*** Opening Data to examine ***

-- pv_equiv track=rewrite | github.com/MilanPecov/15-Puzzle-Solvers | fifteen_puzzle_solvers/domain/puzzle.py | generate_end_position
-- ===== SOURCE A (Python) =====
-- def generate_end_position(size):
--     end_position = []
--     new_row = []
--     for i in range(1, size * size + 1):
--         new_row.append(i)
--         if len(new_row) == size:
--             end_position.append(new_row)
--             new_row = []
--     end_position[-1][-1] = 0
--     return end_position
-- ===== SOURCE B (Python) =====
-- def generate_end_position(size):
--     nums = list(range(1, size * size)) + [0]
--     return [nums[i * size:(i + 1) * size] for i in range(size)]
-- ===== Notes on version B (the rewrite author's own statement) =====
-- stated objective: simpler
-- what changed: B builds the whole flat sequence 1..n^2-1 followed by 0 and cuts it into rows by slicing, instead of accumulating elements one at a time with a row-reset-on-length loop followed by an in-place [-1][-1] patch.
-- outside the precondition, e.g. on generate_end_position(0): A raises IndexError, B returns []
import Mathlib
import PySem

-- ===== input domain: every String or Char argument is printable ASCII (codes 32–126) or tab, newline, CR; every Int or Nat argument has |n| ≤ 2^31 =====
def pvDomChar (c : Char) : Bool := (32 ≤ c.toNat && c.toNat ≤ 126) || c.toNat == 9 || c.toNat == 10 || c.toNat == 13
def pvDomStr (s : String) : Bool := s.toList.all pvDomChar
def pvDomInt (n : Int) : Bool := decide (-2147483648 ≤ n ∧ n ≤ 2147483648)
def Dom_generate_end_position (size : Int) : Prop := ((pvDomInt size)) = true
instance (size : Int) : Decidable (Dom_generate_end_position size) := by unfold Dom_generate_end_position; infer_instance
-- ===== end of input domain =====

-- B builds the flat sequence 1..n^2-1,0 and slices it into rows, instead of A's
-- element-by-element accumulation with row reset and a final in-place patch (objective: simpler).


-- ===== PORT A =====
-- literal transliteration of A: fold accumulating (end_position, new_row), then the
-- in-place patch end_position[-1][-1] = 0 via pyGetD/pySetD (total only under Pre_, size ≥ 1)
def generate_end_position (size : Int) : List (List Int) :=
  let st := (PySem.List.pyRange 1 (size * size + 1) 1).foldl
    (fun (st : List (List Int) × List Int) i =>
      let new_row := st.2 ++ [i]
      if (new_row.length : Int) = size then (st.1 ++ [new_row], []) else (st.1, new_row))
    ([], [])
  let ep := st.1
  PySem.List.pySetD ep (-1) (PySem.List.pySetD (PySem.List.pyGetD ep (-1) []) (-1) 0)

-- ===== PORT B =====
-- literal transliteration of B: nums = list(range(1, size*size)) + [0];
-- [nums[i*size:(i+1)*size] for i in range(size)]
def generate_end_position_alt (size : Int) : List (List Int) :=
  let nums := PySem.List.pyRange 1 (size * size) 1 ++ [0]
  (PySem.List.pyRange 0 size 1).map
    (fun i => PySem.List.slice nums (some (i * size)) (some ((i + 1) * size)))

-- ===== PRECONDITION & SPEC =====
-- Pre_ excludes size ≤ 0, on which A raises IndexError at end_position[-1][-1] = 0.
def Pre_generate_end_position (size : Int) : Prop := 1 ≤ size
instance (size : Int) : Decidable (Pre_generate_end_position size) := by unfold Pre_generate_end_position; infer_instance
def pvWitness_generate_end_position : Int := 3

def Spec_generate_end_position (size : Int) (out : List (List Int)) : Prop := out = generate_end_position_alt size
instance (size : Int) (out : List (List Int)) : Decidable (Spec_generate_end_position size out) := by unfold Spec_generate_end_position; infer_instance

-- ===== CLAIM (what is proved, stated in full; the proofs are below) =====
def Claim_equal_generate_end_position : Prop := ∀ (size : Int), Dom_generate_end_position size → Pre_generate_end_position size → Spec_generate_end_position size (generate_end_position size)

-- ===== LEMMAS AND PROOFS =====

def pvStep (s : Int) (st : List (List Int) × List Int) (i : Int) : List (List Int) × List Int :=
  let new_row := st.2 ++ [i]
  if (new_row.length : Int) = s then (st.1 ++ [new_row], []) else (st.1, new_row)

theorem pvFillRow (s : Int) (k : Nat) : ∀ (row : List Int) (acc : List (List Int)) (a : Int),
    (row.length : Int) + k + 1 = s →
    (PySem.List.pyRange a (a + (k + 1 : Nat)) 1).foldl (pvStep s) (acc, row)
      = (acc ++ [row ++ PySem.List.pyRange a (a + (k + 1 : Nat)) 1], []) := by
  induction k with
  | zero =>
    intro row acc a h
    have h1 : a + ((0 + 1 : Nat) : Int) = a + 1 := by push_cast; ring
    rw [h1, PySem.List.pyRange_one_singleton]
    simp [pvStep]
    omega
  | succ k ih =>
    intro row acc a h
    have hlt : a < a + ((k + 1 + 1 : Nat) : Int) := by push_cast; omega
    rw [PySem.List.pyRange_one_cons hlt]
    simp only [List.foldl_cons]
    have hcond : ¬ ((((row ++ [a]).length : Nat) : Int) = s) := by
      simp; omega
    have hstep : pvStep s (acc, row) a = (acc, row ++ [a]) := by
      simp [pvStep]; omega
    rw [hstep]
    have h2 : a + ((k + 1 + 1 : Nat) : Int) = (a + 1) + ((k + 1 : Nat) : Int) := by push_cast; ring
    rw [h2, ih (row ++ [a]) acc (a + 1) (by simp; push_cast at h ⊢; omega)]
    have h3 : a < (a + 1) + ((k + 1 : Nat) : Int) := by push_cast; omega
    simp

theorem pvRows (s : Int) (hs : 1 ≤ s) (q : Nat) : ∀ (acc : List (List Int)) (a : Int),
    (PySem.List.pyRange a (a + q * s) 1).foldl (pvStep s) (acc, []) =
      (acc ++ (List.range q).map
        (fun j : Nat => PySem.List.pyRange (a + (j:Int) * s) (a + (j:Int) * s + s) 1), []) := by
  induction q with
  | zero =>
    intro acc a
    rw [show a + (0:Nat) * s = a by push_cast; ring, PySem.List.pyRange_one_eq_nil le_rfl]
    simp
  | succ q ih =>
    intro acc a
    have hsplit : PySem.List.pyRange a (a + (q+1:Nat) * s) 1
        = PySem.List.pyRange a (a + s) 1 ++ PySem.List.pyRange (a + s) (a + (q+1:Nat) * s) 1 :=
      PySem.List.pyRange_one_append a (a + s) _ (by omega) (by push_cast; nlinarith)
    rw [hsplit, List.foldl_append]
    obtain ⟨k, hk⟩ : ∃ k : Nat, ((k:Int) + 1) = s := ⟨(s - 1).toNat, by omega⟩
    have hfill := pvFillRow s k [] acc a (by simpa using hk)
    rw [show a + s = a + ((k+1:Nat):Int) by push_cast; omega] at hsplit ⊢
    rw [hfill]
    rw [show a + ((q+1:Nat):Int) * s = (a + ((k+1:Nat):Int)) + (q:Nat) * s by push_cast; nlinarith [hk]]
    rw [ih]
    rw [List.range_succ_eq_map]
    simp only [List.map_cons, List.map_map, List.append_assoc, List.singleton_append,
      List.nil_append, Nat.cast_zero, zero_mul, add_zero]
    simp only [Prod.mk.injEq, and_true, List.append_right_inj, List.cons.injEq]
    refine ⟨by congr 1; push_cast; omega, ?_⟩
    apply List.map_congr_left
    intro j _
    simp only [Function.comp, Nat.succ_eq_add_one]
    rw [show a + ((k+1:Nat):Int) + (j:Int) * s = a + ((j+1:Nat):Int) * s by
      push_cast; linear_combination hk]

theorem pvSetLast {α : Type} (xs : List α) (x v : α) :
    PySem.List.pySetD (xs ++ [x]) (-1) v = xs ++ [v] := by
  simp [PySem.List.pySetD, PySem.List.pySet?, PySem.List.pyIdx?]

-- row j of the flat list cut at [j*n, (j+1)*n), for j < n
theorem pvSliceRow (n j : Nat) (hn : 1 ≤ n) (hj : j < n) :
    PySem.List.slice (PySem.List.pyRange 1 ((n:Int) * n) 1 ++ [0])
        (some ((j:Int) * n)) (some (((j:Int) + 1) * n)) =
      (if j = n - 1
        then PySem.List.pyRange (1 + (j:Int) * n) ((j:Int) * n + n) 1 ++ [0]
        else PySem.List.pyRange (1 + (j:Int) * n) (1 + (j:Int) * n + n) 1) := by
  have hcast1 : (j:Int) * n = ((j * n : Nat) : Int) := by push_cast; ring
  have hcast2 : ((j:Int) + 1) * n = (((j + 1) * n : Nat) : Int) := by push_cast; ring
  have hnn : (n:Int) * n = ((n * n : Nat) : Int) := by push_cast; ring
  have hjn1 : (j + 1) * n ≤ n * n := Nat.mul_le_mul_right n hj
  have hjn0 : j * n + n = (j + 1) * n := by rw [Nat.succ_mul]
  rw [hcast1, hcast2, hnn, PySem.List.slice_natCast]
  have hsplit : PySem.List.pyRange 1 (((n*n : Nat)):Int) 1
      = PySem.List.pyRange 1 (1 + ((j*n : Nat):Int)) 1
        ++ PySem.List.pyRange (1 + ((j*n : Nat):Int)) ((n*n : Nat):Int) 1 :=
    PySem.List.pyRange_one_append _ _ _ (by push_cast; omega) (by push_cast; omega)
  have hlen1 : (PySem.List.pyRange 1 (1 + ((j*n : Nat):Int)) 1).length = j * n := by
    rw [PySem.List.length_pyRange_one]; omega
  rw [hsplit, List.append_assoc, List.drop_left' hlen1]
  have htake : (j + 1) * n - j * n = n := by omega
  rw [htake]
  by_cases hlast : j = n - 1
  · rw [if_pos hlast]
    have hend : ((n*n : Nat):Int) = (j:Int) * n + n := by
      have hj1 : j + 1 = n := by omega
      have : n * n = j * n + n := by nth_rewrite 1 [← hj1]; rw [Nat.succ_mul]
      rw [this]; push_cast; ring
    have hlen2 : (PySem.List.pyRange (1 + ((j*n : Nat):Int)) ((n*n : Nat):Int) 1 ++ [(0:Int)]).length = n := by
      rw [List.length_append, PySem.List.length_pyRange_one]
      simp only [List.length_singleton]
      have hj1 : j + 1 = n := by omega
      have : n * n = j * n + n := by nth_rewrite 1 [← hj1]; rw [Nat.succ_mul]
      omega
    rw [List.take_of_length_le (le_of_eq hlen2), hend, hcast1]
  · rw [if_neg hlast]
    have hjn2 : (j + 1) * n + 1 ≤ n * n := by
      have hj2 : j + 1 ≤ n - 1 := by omega
      have := Nat.mul_le_mul_right n hj2
      have h3 : (n - 1) * n = n * n - n := by rw [Nat.sub_mul]; simp
      omega
    have hsplit2 : PySem.List.pyRange (1 + ((j*n : Nat):Int)) ((n*n : Nat):Int) 1
        = PySem.List.pyRange (1 + ((j*n : Nat):Int)) (1 + ((j*n : Nat):Int) + n) 1
          ++ PySem.List.pyRange (1 + ((j*n : Nat):Int) + n) ((n*n : Nat):Int) 1 :=
      PySem.List.pyRange_one_append _ _ _ (by push_cast; omega) (by push_cast; omega)
    have hlen3 : (PySem.List.pyRange (1 + ((j*n : Nat):Int)) (1 + ((j*n : Nat):Int) + n) 1).length = n := by
      rw [PySem.List.length_pyRange_one]; omega
    rw [hsplit2, List.append_assoc, List.take_left' hlen3]

theorem pvMain (s : Int) (hs : 1 ≤ s) :
    generate_end_position s = generate_end_position_alt s := by
  obtain ⟨n, rfl⟩ := Int.eq_ofNat_of_zero_le (by omega : (0:Int) ≤ s)
  have hn : 1 ≤ n := by exact_mod_cast hs
  obtain ⟨m, rfl⟩ : ∃ m, n = m + 1 := ⟨n - 1, by omega⟩
  simp only [generate_end_position, generate_end_position_alt]
  -- the fold body is pvStep
  have hstep : (fun (st : List (List Int) × List Int) (i : Int) =>
      let new_row := st.2 ++ [i]
      if (new_row.length : Int) = ((m+1 : Nat) : Int) then (st.1 ++ [new_row], []) else (st.1, new_row))
      = pvStep ((m+1 : Nat) : Int) := rfl
  rw [hstep]
  rw [show ((m+1 : Nat) : Int) * ((m+1 : Nat) : Int) + 1
      = 1 + ((m+1 : Nat) : Int) * ((m+1 : Nat) : Int) by ring]
  have hrows := pvRows ((m+1 : Nat) : Int) hs (m+1) [] 1
  rw [hrows]
  simp only [List.nil_append]
  -- split off the last row on the A side
  rw [List.range_succ, List.map_append, List.map_singleton]
  rw [PySem.List.pyGetD_neg_one_append_singleton]
  rw [show 1 + ((m:Nat) : Int) * ((m+1 : Nat) : Int) + ((m+1 : Nat) : Int)
      = (((m:Nat) : Int) * ((m+1 : Nat) : Int) + ((m+1 : Nat) : Int)) + 1 by ring]
  rw [PySem.List.pyRange_one_succ_right (by push_cast; nlinarith)]
  rw [pvSetLast, pvSetLast]
  -- B side: turn range(0, n) into List.range
  rw [PySem.List.pyRange_zero_nat, List.map_map]
  rw [List.range_succ, List.map_append, List.map_singleton]
  congr 1
  · -- the first m rows agree
    apply List.map_congr_left
    intro j hj
    have hjm : j < m := List.mem_range.mp hj
    simp only [Function.comp]
    rw [pvSliceRow (m+1) j (by omega) (by omega), if_neg (by omega)]
  · -- the last, patched row agrees
    rw [Function.comp_apply,
      pvSliceRow (m+1) m (by omega) (by omega), if_pos (by omega)]

-- ===== VERDICT (by name: the statement is the Claim_ definition above) =====
theorem generate_end_position_spec : Claim_equal_generate_end_position := by
  intro s _ hs
  unfold Spec_generate_end_position
  exact pvMain s hs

*** Closing Data to examine ***

To do
Your response should hold the lines from the first line of the entries above through the line with "in range(1, size", each retyped exactly, and nothing else.

The answer
-- pv_equiv track=rewrite | github.com/MilanPecov/15-Puzzle-Solvers | fifteen_puzzle_solvers/domain/puzzle.py | generate_end_position
-- ===== SOURCE A (Python) =====
-- def generate_end_position(size):
--     end_position = []
--     new_row = []
--     for i in range(1, size * size + 1):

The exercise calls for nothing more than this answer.